Vent'anni dopo la conclusione del Concilio, Cosimo pensò di eternare quell'evento (cui contribuirono economicamente i Medici) commissionando, nel 1459, a Benozzo Gozzoli la decorazione della cappella privata all'interno del Palazzo Medici, con la raffigurazione della processione dei Magi, metafora del percorso mondano e spirituale della famiglia e del partito mediceo all'insegna della devozione.

Le ville medicee

Amante della vita di campagna, Cosimo diede inizio all'edificazione di alcune delle ville medicee, dove poter riposarsi dalla cura del governo e degli affari. Nel Mugello, per esempio, fece ristrutturare da Michelozzo le ville di famiglia del Trebbio e di Cafaggiolo. A Careggi fece pure costruire la villa dove si svolse gran parte della sua vita familiare.

L'umanesimo mediceo

Se oggi possiamo ammirare i grandi capolavori del Rinascimento, fu grazie al rinnovamento culturale perpetrato da Francesco Petrarca e favorito poi dai regimi rinascimentali nel corso del XV secolo.
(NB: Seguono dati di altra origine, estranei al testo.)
theorem remove?_append_not_mem (P T : List String) (a : String) (ha : a ∉ P) :
    PySem.List.remove? (P ++ a :: T) a = some (P ++ T) := by
  induction P with
  | nil => simp [PySem.List.remove?_cons_self]
  | cons x xs ih =>
    have hx : x ≠ a := by rintro rfl; exact ha (List.mem_cons_self)
    have := ih (fun h => ha (List.mem_cons_of_mem _ h))
    simp [PySem.List.remove?_cons_of_ne _ hx, this]

-- the itemslist.remove loop keeps, in order, exactly the first components with support ≥ minsup
theorem remove_loop (minsup : Int) (L : List (String × Int)) (P : List String)
    (hP : ∀ p ∈ L, p.1 ∉ P) (h : (L.map (fun p => p.1)).Nodup) :
    L.foldl (fun l p => if p.2 < minsup then (PySem.List.remove? l p.1).getD l else l)
      (P ++ L.map (fun p => p.1))
    = P ++ (L.filter (fun p => !decide (p.2 < minsup))).map (fun p => p.1) := by
  induction L generalizing P with
  | nil => simp
  | cons q T ih =>
    simp only [List.map_cons, List.foldl_cons]
    have hq : q.1 ∉ P := hP q (List.mem_cons_self)
    have hT : ∀ p ∈ T, p.1 ∉ P ++ [q.1] := by
      intro p hp
      simp only [List.mem_append, List.mem_singleton]
      rintro (hc | hc)
      · exact hP p (List.mem_cons_of_mem _ hp) hc
      · have := (List.nodup_cons.mp h).1
        exact this (by show q.1 ∈ _; rw [← hc]; exact List.mem_map_of_mem hp)
    have hT' := (List.nodup_cons.mp h).2
    by_cases hlt : q.2 < minsup
    · rw [if_pos hlt, remove?_append_not_mem P (T.map (fun p => p.1)) q.1 hq]
      have := ih (P := P) (fun p hp hc => hP p (List.mem_cons_of_mem _ hp) hc) hT'
      simp only [Option.getD_some]
      rw [this, List.filter_cons_of_neg (by simpa using hlt)]
    · rw [if_neg hlt]
      have : P ++ q.1 :: T.map (fun p => p.1) = (P ++ [q.1]) ++ T.map (fun p => p.1) := by simp
      rw [this, ih (P := P ++ [q.1]) hT hT', List.filter_cons_of_pos (by simpa using hlt)]
      simp

theorem rank_items (F : List String) (hF : F.Nodup) :
    (pyBRank F).items = (PySem.List.enumerate F).map (fun p => (p.2, p.1)) := by
  have := PySem.Dict.items_foldl_insert_fresh (PySem.List.enumerate F) (fun p => p.2) (fun p => p.1)
      PySem.Dict.empty (fun a _ => PySem.Dict.contains_empty _)
      (by rw [PySem.List.map_snd_enumerate]; exact hF)
  simpa [pyBRank, PySem.Dict.empty] using this

theorem rank_keys (F : List String) (hF : F.Nodup) : (pyBRank F).keys = F := by
  show (pyBRank F).items.map (fun p => p.1) = F
  rw [rank_items F hF, List.map_map]
  exact PySem.List.map_snd_enumerate F 0

theorem rank_getD (F : List String) (hF : F.Nodup) (i : Nat) (hi : i < F.length) :
    (pyBRank F).getD F[i] 0 = (i : Int) := by
  have hk : (pyBRank F).keys.Nodup := by rw [rank_keys F hF]; exact hF
  apply PySem.Dict.getD_of_mem_items _ _ hk
  rw [rank_items F hF]
  have hlen : i < (PySem.List.enumerate F 0).length := by
    rw [PySem.List.length_enumerate]; exact hi
  have hmem : (PySem.List.enumerate F 0)[i] ∈ PySem.List.enumerate F 0 := List.getElem_mem hlen
  rw [PySem.List.getElem_enumerate F 0 i hlen] at hmem
  simpa using List.mem_map_of_mem (f := fun p => (p.2, p.1)) hmem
Infatti, l'umanesimo non fu soltanto un fenomeno importante dal punto di vista strettamente culturale (riscoperta dei classici, sviluppo della scienza filologica, rivoluzione filosofica in base all'antropocentrismo), ma anche sul piano politico-pedagogico: i valori etici dell'antichità e la versatilità dell'ingegno che l'umanesimo favoriva era un ottimo mezzo per la formazione di un'eccellente classe dirigente al servizio dei principi. Inoltre, la promozione delle arti e del pensiero da parte di una determinata dinastia era un potente strumento di promozione della propria immagine: Cosimo de Medici ne fu uno dei primi (se non il più grande) sostenitore.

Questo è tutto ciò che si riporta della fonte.